━━━ Dataset records ━━━

-- pv_equiv track=rewrite | github.com/jofiguero/Implementacion-TCP | Persona1.py | generar_mensaje_enorme
-- ===== SOURCE A (Python) =====
-- def generar_mensaje_enorme(min_size):
--     mensaje = ""
--     while len(mensaje) < min_size:
--         mensaje += "aaaaa"
--         mensaje += "bbbbb"
--         mensaje += "ccccc"
--         mensaje += "ddddd"
--         mensaje += "eeeee"
--         mensaje += "fffff"
--     return mensaje
-- ===== SOURCE B (Python) =====
-- def generar_mensaje_enorme(min_size):
--     if min_size <= 0:
--         return ""
--     n = (min_size + 29) // 30
--     return "aaaaabbbbbcccccdddddeeeeefffff" * n
-- ===== Notes on version B (the rewrite author's own statement) =====
-- stated objective: faster
-- what changed: Replaces the length-driven while loop of repeated string concatenations with a closed-form ceiling-division count and a single multiplication of the fixed block.
import Mathlib
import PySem

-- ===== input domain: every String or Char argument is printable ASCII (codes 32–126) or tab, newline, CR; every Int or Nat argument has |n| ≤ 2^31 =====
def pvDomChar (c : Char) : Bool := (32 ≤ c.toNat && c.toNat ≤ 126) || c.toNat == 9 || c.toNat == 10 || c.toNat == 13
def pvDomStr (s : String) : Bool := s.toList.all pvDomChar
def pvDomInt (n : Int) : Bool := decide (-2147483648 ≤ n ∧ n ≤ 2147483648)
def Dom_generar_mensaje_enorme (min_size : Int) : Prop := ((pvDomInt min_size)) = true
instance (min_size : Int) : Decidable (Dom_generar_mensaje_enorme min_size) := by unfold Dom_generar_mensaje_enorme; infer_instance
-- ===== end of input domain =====

-- B replaces A's length-driven while loop of repeated concatenations by a closed-form
-- ceiling-division count plus one replication of the fixed 30-char block (objective: simpler).

-- ===== PORT A =====
-- A's while loop: append the six 5-char chunks while len(mensaje) < min_size.
-- Strings are carried as List Char (ASCII-exact); String.mk at the end.
def pvLoopA (min_size : Int) (mensaje : List Char) : List Char :=
  if (mensaje.length : Int) < min_size then
    pvLoopA min_size (mensaje ++ "aaaaa".toList ++ "bbbbb".toList ++ "ccccc".toList
      ++ "ddddd".toList ++ "eeeee".toList ++ "fffff".toList)
  else mensaje
termination_by (min_size - mensaje.length).toNat
decreasing_by simp; omega

def generar_mensaje_enorme (min_size : Int) : String :=
  String.mk (pvLoopA min_size [])

-- ===== PORT B =====
def pvBlock : List Char := "aaaaabbbbbcccccdddddeeeeefffff".toList

def generar_mensaje_enorme_alt (min_size : Int) : String :=
  if min_size ≤ 0 then ""
  else String.mk ((List.replicate (PySem.Int.floordiv (min_size + 29) 30).toNat pvBlock).flatten)

-- ===== PRECONDITION & SPEC =====
def Spec_generar_mensaje_enorme (min_size : Int) (out : String) : Prop := out = generar_mensaje_enorme_alt min_size
instance (min_size : Int) (out : String) : Decidable (Spec_generar_mensaje_enorme min_size out) := by unfold Spec_generar_mensaje_enorme; infer_instance

-- ===== CLAIM (what is proved, stated in full; the proofs are below) =====
def Claim_equal_generar_mensaje_enorme : Prop := ∀ (min_size : Int), Dom_generar_mensaje_enorme min_size → Spec_generar_mensaje_enorme min_size (generar_mensaje_enorme min_size)

-- ===== LEMMAS AND PROOFS =====

-- The loop appends exactly ceil((min_size - len m)/30) copies of the block.
theorem pvLoopA_aux (min_size : Int) (k : Nat) :
    ∀ m : List Char, (min_size - m.length).toNat ≤ k →
    pvLoopA min_size m
      = m ++ (List.replicate ((min_size - m.length + 29) / 30).toNat pvBlock).flatten := by
  induction k with
  | zero =>
    intro m hk
    rw [pvLoopA]
    have hle : ¬ ((m.length : Int) < min_size) := by omega
    have h0 : ((min_size - m.length + 29) / 30).toNat = 0 := by omega
    simp [hle, h0]
  | succ k ih =>
    intro m hk
    rw [pvLoopA]
    by_cases hlt : (m.length : Int) < min_size
    · simp only [hlt, if_pos]
      set m' := m ++ "aaaaa".toList ++ "bbbbb".toList ++ "ccccc".toList
        ++ "ddddd".toList ++ "eeeee".toList ++ "fffff".toList with hm'
      have hlen : (m'.length : Int) = m.length + 30 := by
        simp [hm']
      have hrec := ih m' (by omega)
      rw [hrec]
      have hn : ((min_size - m.length + 29) / 30).toNat
          = ((min_size - m'.length + 29) / 30).toNat + 1 := by omega
      rw [hn, List.replicate_succ, List.flatten_cons]
      simp only [hm', pvBlock]
      simp
    · have h0 : ((min_size - m.length + 29) / 30).toNat = 0 := by omega
      simp [hlt, h0]

theorem pvLoopA_eq (min_size : Int) :
    pvLoopA min_size []
      = (List.replicate ((min_size + 29) / 30).toNat pvBlock).flatten := by
  have h := pvLoopA_aux min_size (min_size - ([] : List Char).length).toNat [] (le_refl _)
  simpa using h

theorem generar_mensaje_enorme_spec : Claim_equal_generar_mensaje_enorme := by
  intro n _
  unfold Spec_generar_mensaje_enorme generar_mensaje_enorme generar_mensaje_enorme_alt
  rw [pvLoopA_eq]
  by_cases h : n ≤ 0
  · have h0 : ((n + 29) / 30).toNat = 0 := by omega
    simp [h, h0]
    rfl
  · rw [PySem.Int.floordiv_eq_ediv_of_pos (by omega : (0:Int) < 30)]
    simp [h]
-- pv_equiv track=rewrite | github.com/pypi-data/pypi-mirror-358 | packages/omegaid/omegaid-0.2.4-py3-none-any.whl/omegaid/core/doublet_lattice.py | generate_doublet_mi_tasks
-- ===== SOURCE A (Python) =====
-- from itertools import product, chain, combinations
-- from typing import List, Tuple
--
-- def generate_doublet_mi_tasks(
--     n_sources: int, n_targets: int
-- ) -> List[Tuple[List[int], List[int]]]:
--     source_indices = list(range(n_sources))
--     target_indices = list(range(n_sources, n_sources + n_targets))
--
--     all_source_subsets = [
--         list(s) for s in chain.from_iterable(
--             combinations(source_indices, r) for r in range(len(source_indices) + 1)
--         )
--     ]
--     all_target_subsets = [
--         list(s) for s in chain.from_iterable(
--             combinations(target_indices, r) for r in range(len(target_indices) + 1)
--         )
--     ]
--
--     mi_tasks = list(product(all_source_subsets, all_target_subsets))
--
--     return mi_tasks
-- ===== SOURCE B (Python) =====
-- def _power_set(indices):
--     n = len(indices)
--     subsets = []
--     for mask in range(2 ** n):
--         subsets.append([indices[i] for i in range(n) if (mask >> i) & 1])
--     return sorted(subsets, key=lambda s: (len(s), s))
--
--
-- def generate_doublet_mi_tasks(n_sources, n_targets):
--     src_subsets = _power_set(list(range(n_sources)))
--     tgt_subsets = _power_set(list(range(n_sources, n_sources + n_targets)))
--     tasks = []
--     for s in src_subsets:
--         for t in tgt_subsets:
--             tasks.append((s, t))
--     return tasks
-- ===== Notes on version B (the rewrite author's own statement) =====
-- stated objective: alternative
-- what changed: B builds each power set by bitmask enumeration (masks 0..2^n-1) followed by one sort on the key (len, subset) instead of itertools.combinations size by size, and forms the Cartesian product with an explicit nested accumulation loop instead of itertools.product.
import Mathlib
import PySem

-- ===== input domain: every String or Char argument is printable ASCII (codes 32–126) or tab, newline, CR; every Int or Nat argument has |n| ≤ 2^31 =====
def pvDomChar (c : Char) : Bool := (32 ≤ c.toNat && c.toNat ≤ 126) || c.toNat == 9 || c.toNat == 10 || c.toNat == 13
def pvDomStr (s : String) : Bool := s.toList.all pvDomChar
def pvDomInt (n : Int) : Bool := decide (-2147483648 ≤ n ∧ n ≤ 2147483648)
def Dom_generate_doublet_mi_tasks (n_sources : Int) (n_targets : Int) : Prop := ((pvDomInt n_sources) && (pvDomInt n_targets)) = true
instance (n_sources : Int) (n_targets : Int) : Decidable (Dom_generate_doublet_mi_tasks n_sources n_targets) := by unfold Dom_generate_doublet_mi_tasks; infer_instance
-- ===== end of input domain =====

-- B replaces the size-by-size itertools enumeration with bitmask power-set generation plus one
-- sort, and itertools.product with an explicit nested accumulation loop (alternative, not faster).

-- ===== PORT A =====
-- chain.from_iterable(combinations(l, r) for r in range(len(l)+1)) → flatMap over List.range
-- (the r's are the nonnegative counts 0..len(l), so Nat List.range is exact);
-- 'list(s)' is the identity on the already-list combinations; itertools.product → flatMap/map.
def generate_doublet_mi_tasks (n_sources : Int) (n_targets : Int) : List (List Int × List Int) :=
  let source_indices := PySem.List.pyRange 0 n_sources 1
  let target_indices := PySem.List.pyRange n_sources (n_sources + n_targets) 1
  let all_source_subsets :=
    (List.range (source_indices.length + 1)).flatMap (fun r => PySem.List.combinations source_indices r)
  let all_target_subsets :=
    (List.range (target_indices.length + 1)).flatMap (fun r => PySem.List.combinations target_indices r)
  all_source_subsets.flatMap (fun s => all_target_subsets.map (fun t => (s, t)))

-- ===== PORT B =====
-- [indices[i] for i in range(n) if (mask >> i) & 1] — mask and i come from Python ranges of
-- nonnegative ints, so Nat List.range is exact; indices[i] with 0 ≤ i < len is getD (exact here).
def pvMaskSubset (indices : List Int) (mask : Nat) : List Int :=
  ((List.range indices.length).filter (fun i => (mask >>> i) &&& 1 == 1)).map
    (fun i => indices.getD i 0)

-- sorted(subsets, key=lambda s: (len(s), s)) → PySem.List.sorted2 with the two key components
def pvPowerSet (indices : List Int) : List (List Int) :=
  PySem.List.sorted2
    ((List.range (2 ^ indices.length)).map (fun mask => pvMaskSubset indices mask))
    (fun s => (s.length : Int)) (fun s => s) false

def generate_doublet_mi_tasks_alt (n_sources : Int) (n_targets : Int) : List (List Int × List Int) :=
  let src_subsets := pvPowerSet (PySem.List.pyRange 0 n_sources 1)
  let tgt_subsets := pvPowerSet (PySem.List.pyRange n_sources (n_sources + n_targets) 1)
  src_subsets.foldl (fun tasks s => tgt_subsets.foldl (fun tasks t => tasks ++ [(s, t)]) tasks) []

-- ===== PRECONDITION & SPEC =====
def Spec_generate_doublet_mi_tasks (n_sources : Int) (n_targets : Int) (out : List (List Int × List Int)) : Prop := out = generate_doublet_mi_tasks_alt n_sources n_targets
instance (n_sources : Int) (n_targets : Int) (out : List (List Int × List Int)) : Decidable (Spec_generate_doublet_mi_tasks n_sources n_targets out) := by unfold Spec_generate_doublet_mi_tasks; infer_instance

-- ===== CLAIM (what is proved, stated in full; the proofs are below) =====
def Claim_equal_generate_doublet_mi_tasks : Prop := ∀ (n_sources : Int) (n_targets : Int), Dom_generate_doublet_mi_tasks n_sources n_targets → Spec_generate_doublet_mi_tasks n_sources n_targets (generate_doublet_mi_tasks n_sources n_targets)

-- ===== LEMMAS AND PROOFS =====

-- A's power set, size by size (the shape Port A uses inline)
def pvPowA (l : List Int) : List (List Int) :=
  (List.range (l.length + 1)).flatMap (fun r => PySem.List.combinations l r)

-- Python's sort key (len(s), s), as a lexicographic pair
def pvKey (s : List Int) : Lex (Int × List Int) := toLex ((s.length : Int), s)

-- low bits are unchanged by adding the top bit
lemma pvBit_lo (n m i : Nat) (hi : i < n) :
    (((2 ^ n + m) >>> i) &&& 1 == 1) = ((m >>> i) &&& 1 == 1) := by
  have hsplit : 2 ^ n = 2 ^ i * 2 ^ (n - i) := by
    rw [← pow_add]; congr 1; omega
  have hd : (2 ^ n + m) / 2 ^ i = 2 ^ (n - i) + m / 2 ^ i := by
    rw [hsplit, Nat.mul_add_div (Nat.two_pow_pos i)]
  have he : 2 ^ (n - i) = 2 * 2 ^ (n - i - 1) := by
    rw [← pow_succ']; congr 1; omega
  simp only [Nat.shiftRight_eq_div_pow, Nat.and_one_is_mod, hd, he, Nat.mul_add_mod]

-- masks below 2^len(l) ignore the appended element
lemma pvMaskSubset_concat_lo (l : List Int) (x : Int) (m : Nat) (hm : m < 2 ^ l.length) :
    pvMaskSubset (l ++ [x]) m = pvMaskSubset l m := by
  unfold pvMaskSubset
  have hlen : (l ++ [x]).length = l.length + 1 := by simp
  rw [hlen, List.range_succ, List.filter_append]
  have h2 : List.filter (fun i => (m >>> i) &&& 1 == 1) [l.length] = [] := by
    simp only [List.filter_cons, List.filter_nil]
    rw [Nat.shiftRight_eq_div_pow, Nat.div_eq_of_lt hm]
    simp
  rw [h2, List.append_nil]
  apply List.map_congr_left
  intro i hi
  have : i < l.length := List.mem_range.mp (List.mem_of_mem_filter hi)
  rw [List.getD_append _ _ _ _ this]

-- masks with the top bit set append x
lemma pvMaskSubset_concat_hi (l : List Int) (x : Int) (m : Nat) (hm : m < 2 ^ l.length) :
    pvMaskSubset (l ++ [x]) (2 ^ l.length + m) = pvMaskSubset l m ++ [x] := by
  unfold pvMaskSubset
  have hlen : (l ++ [x]).length = l.length + 1 := by simp
  rw [hlen, List.range_succ, List.filter_append]
  have h2 : List.filter (fun i => ((2 ^ l.length + m) >>> i) &&& 1 == 1) [l.length]
      = [l.length] := by
    have h1 : (2 ^ l.length + m) / 2 ^ l.length = 1 := by
      apply Nat.div_eq_of_lt_le <;> omega
    simp only [List.filter_cons, List.filter_nil]
    rw [Nat.shiftRight_eq_div_pow, h1]
    simp
  rw [h2, List.map_append]
  congr 1
  · have hfilt : (List.range l.length).filter (fun i => ((2 ^ l.length + m) >>> i) &&& 1 == 1)
        = (List.range l.length).filter (fun i => (m >>> i) &&& 1 == 1) := by
      apply List.filter_congr
      intro i hi
      exact pvBit_lo l.length m i (List.mem_range.mp hi)
    rw [hfilt]
    apply List.map_congr_left
    intro i hi
    have : i < l.length := List.mem_range.mp (List.mem_of_mem_filter hi)
    rw [List.getD_append _ _ _ _ this]
  · simp

-- the bitmask enumeration is exactly List.sublists
lemma pvMasks_eq_sublists (l : List Int) :
    (List.range (2 ^ l.length)).map (fun mask => pvMaskSubset l mask) = l.sublists := by
  induction l using List.reverseRecOn with
  | nil => decide
  | append_singleton l x ih =>
    have hlen : (l ++ [x]).length = l.length + 1 := by simp
    rw [hlen, pow_succ, mul_two, List.range_add, List.map_append, List.map_map,
      List.sublists_concat, ← ih]
    congr 1
    · apply List.map_congr_left
      intro m hm
      exact pvMaskSubset_concat_lo l x m (List.mem_range.mp hm)
    · rw [List.map_map]
      apply List.map_congr_left
      intro m hm
      exact pvMaskSubset_concat_hi l x m (List.mem_range.mp hm)

lemma pvNodup_combinations (l : List Int) (r : Nat) (h : l.Nodup) :
    (PySem.List.combinations l r).Nodup := by
  induction l generalizing r with
  | nil =>
    cases r with
    | zero => rw [PySem.List.combinations_zero]; simp
    | succ r => rw [PySem.List.combinations_nil_succ]; simp
  | cons x xs ih =>
    have hx : x ∉ xs := (List.nodup_cons.mp h).1
    have hxs : xs.Nodup := (List.nodup_cons.mp h).2
    cases r with
    | zero => rw [PySem.List.combinations_zero]; simp
    | succ r =>
      rw [PySem.List.combinations_cons_succ]
      apply List.Nodup.append
      · exact (ih r hxs).map (fun a b hab => by injection hab)
      · exact ih (r + 1) hxs
      · intro a ha hb
        rcases List.mem_map.mp ha with ⟨c, _, rfl⟩
        have hsub := (PySem.List.mem_combinations_iff xs (r + 1) _ |>.mp hb).1
        exact hx (hsub.subset (by simp))

lemma pvMem_powA (l : List Int) (c : List Int) : c ∈ pvPowA l ↔ c.Sublist l := by
  simp only [pvPowA, List.mem_flatMap, List.mem_range, PySem.List.mem_combinations_iff]
  constructor
  · rintro ⟨r, _, hc, _⟩; exact hc
  · intro hc
    exact ⟨c.length, by have := hc.length_le; omega, hc, rfl⟩

lemma pvNodup_powA (l : List Int) (h : l.Nodup) : (pvPowA l).Nodup := by
  rw [pvPowA, List.nodup_flatMap]
  refine ⟨fun r _ => pvNodup_combinations l r h, ?_⟩
  apply List.pairwise_lt_range.imp
  intro r1 r2 hlt c hc1 hc2
  have h1 := (PySem.List.mem_combinations_iff l r1 c).mp hc1 |>.2
  have h2 := (PySem.List.mem_combinations_iff l r2 c).mp hc2 |>.2
  omega

lemma pvPowA_perm_sublists (l : List Int) (h : l.Nodup) : (pvPowA l).Perm l.sublists := by
  rw [List.perm_ext_iff_of_nodup (pvNodup_powA l h) (List.nodup_sublists.mpr h)]
  intro c
  rw [pvMem_powA, List.mem_sublists]

-- combinations of a strictly increasing list are strictly lex-increasing
lemma pvCombinations_pairwise_lt (l : List Int) (h : l.Pairwise (· < ·)) (r : Nat) :
    (PySem.List.combinations l r).Pairwise (· < ·) := by
  induction l generalizing r with
  | nil =>
    cases r with
    | zero => rw [PySem.List.combinations_zero]; simp
    | succ r => rw [PySem.List.combinations_nil_succ]; simp
  | cons x xs ih =>
    have hx : ∀ y ∈ xs, x < y := fun y hy => List.rel_of_pairwise_cons h hy
    have hxs : xs.Pairwise (· < ·) := (List.pairwise_cons.mp h).2
    cases r with
    | zero => rw [PySem.List.combinations_zero]; simp
    | succ r =>
      rw [PySem.List.combinations_cons_succ]
      rw [List.pairwise_append]
      refine ⟨?_, ih hxs (r + 1), ?_⟩
      · rw [List.pairwise_map]
        exact (ih hxs r).imp (fun hab => by
          rw [List.cons_lt_cons_iff]; exact Or.inr ⟨rfl, hab⟩)
      · intro a ha b hb
        rcases List.mem_map.mp ha with ⟨c, _, rfl⟩
        have hmem := (PySem.List.mem_combinations_iff xs (r + 1) b).mp hb
        cases b with
        | nil => simp at hmem
        | cons y b' =>
          have hy : y ∈ xs := hmem.1.subset (by simp)
          rw [List.cons_lt_cons_iff]
          exact Or.inl (hx y hy)

-- A's power set is strictly increasing under the (len, lex) sort key
lemma pvPowA_pairwise_key (l : List Int) (h : l.Pairwise (· < ·)) :
    (pvPowA l).Pairwise (fun a b => pvKey a < pvKey b) := by
  rw [pvPowA, List.pairwise_flatMap]
  constructor
  · intro r _
    refine (pvCombinations_pairwise_lt l h r).imp_of_mem ?_
    intro a b ha hb hab
    have h1 := (PySem.List.mem_combinations_iff l r a).mp ha |>.2
    have h2 := (PySem.List.mem_combinations_iff l r b).mp hb |>.2
    rw [pvKey, pvKey, Prod.Lex.toLex_lt_toLex]
    exact Or.inr ⟨by rw [h1, h2], hab⟩
  · apply List.pairwise_lt_range.imp
    intro r1 r2 hlt a ha b hb
    have h1 := (PySem.List.mem_combinations_iff l r1 a).mp ha |>.2
    have h2 := (PySem.List.mem_combinations_iff l r2 b).mp hb |>.2
    rw [pvKey, pvKey, Prod.Lex.toLex_lt_toLex]
    exact Or.inl (by simp only [h1, h2]; exact_mod_cast hlt)

-- sorted2 with key components (len, id) is sorted with the lexicographic pair key
lemma pvSorted2_eq_sorted_key (xs : List (List Int)) :
    PySem.List.sorted2 xs (fun s => (s.length : Int)) (fun s => s) false =
      PySem.List.sorted xs pvKey false := by
  simp only [PySem.List.sorted2, PySem.List.sorted, if_neg (by decide : ¬(false = true))]
  have h : (fun (a b : List Int) => decide ((a.length : Int) < (b.length : Int)) ||
      (!decide ((b.length : Int) < (a.length : Int)) && decide (a < b)))
      = fun a b => decide (pvKey a < pvKey b) := by
    funext a b
    rcases lt_trichotomy ((a.length : Int)) ((b.length : Int)) with h | h | h
    · simp [pvKey, Prod.Lex.toLex_lt_toLex, h]
    · simp [pvKey, Prod.Lex.toLex_lt_toLex, h]
    · simp [pvKey, Prod.Lex.toLex_lt_toLex, h, lt_asymm h, h.ne']
  rw [h]

lemma pvPowerSet_eq (l : List Int) (h : l.Pairwise (· < ·)) : pvPowerSet l = pvPowA l := by
  unfold pvPowerSet
  rw [pvSorted2_eq_sorted_key, pvMasks_eq_sublists]
  exact PySem.List.sorted_eq_of_perm_of_pairwise_lt _ _ pvKey
    (pvPowA_perm_sublists l h.nodup) (pvPowA_pairwise_key l h)

-- ===== VERDICT (by name: the statement is the Claim_ definition above) =====
theorem generate_doublet_mi_tasks_spec : Claim_equal_generate_doublet_mi_tasks := by
  intro ns nt _
  unfold Spec_generate_doublet_mi_tasks
  unfold generate_doublet_mi_tasks generate_doublet_mi_tasks_alt
  have hfold : ∀ (S T : List (List Int)),
      S.foldl (fun tasks s => T.foldl (fun tasks t => tasks ++ [(s, t)]) tasks) [] =
        S.flatMap (fun s => T.map (fun t => (s, t))) := by
    intro S T
    have h1 : (fun (tasks : List (List Int × List Int)) s =>
        T.foldl (fun tasks t => tasks ++ [(s, t)]) tasks)
        = fun tasks s => tasks ++ T.map (fun t => (s, t)) := by
      funext tasks s
      exact PySem.List.foldl_append_singleton_eq_map (fun t => (s, t)) T tasks
    rw [h1]
    simpa using PySem.List.foldl_append_eq_flatMap (fun s => T.map (fun t => (s, t))) S []
  rw [hfold]
  rw [pvPowerSet_eq _ (PySem.List.pairwise_lt_pyRange_one ..),
      pvPowerSet_eq _ (PySem.List.pairwise_lt_pyRange_one ..)]
  rfl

━━━

▶ [Brief]
Filter these records, keeping every line where the word "aaaaabbbbbcccccdddddeeeeefffff" occurs.

▶ [Task response]
--     return "aaaaabbbbbcccccdddddeeeeefffff" * n
def pvBlock : List Char := "aaaaabbbbbcccccdddddeeeeefffff".toList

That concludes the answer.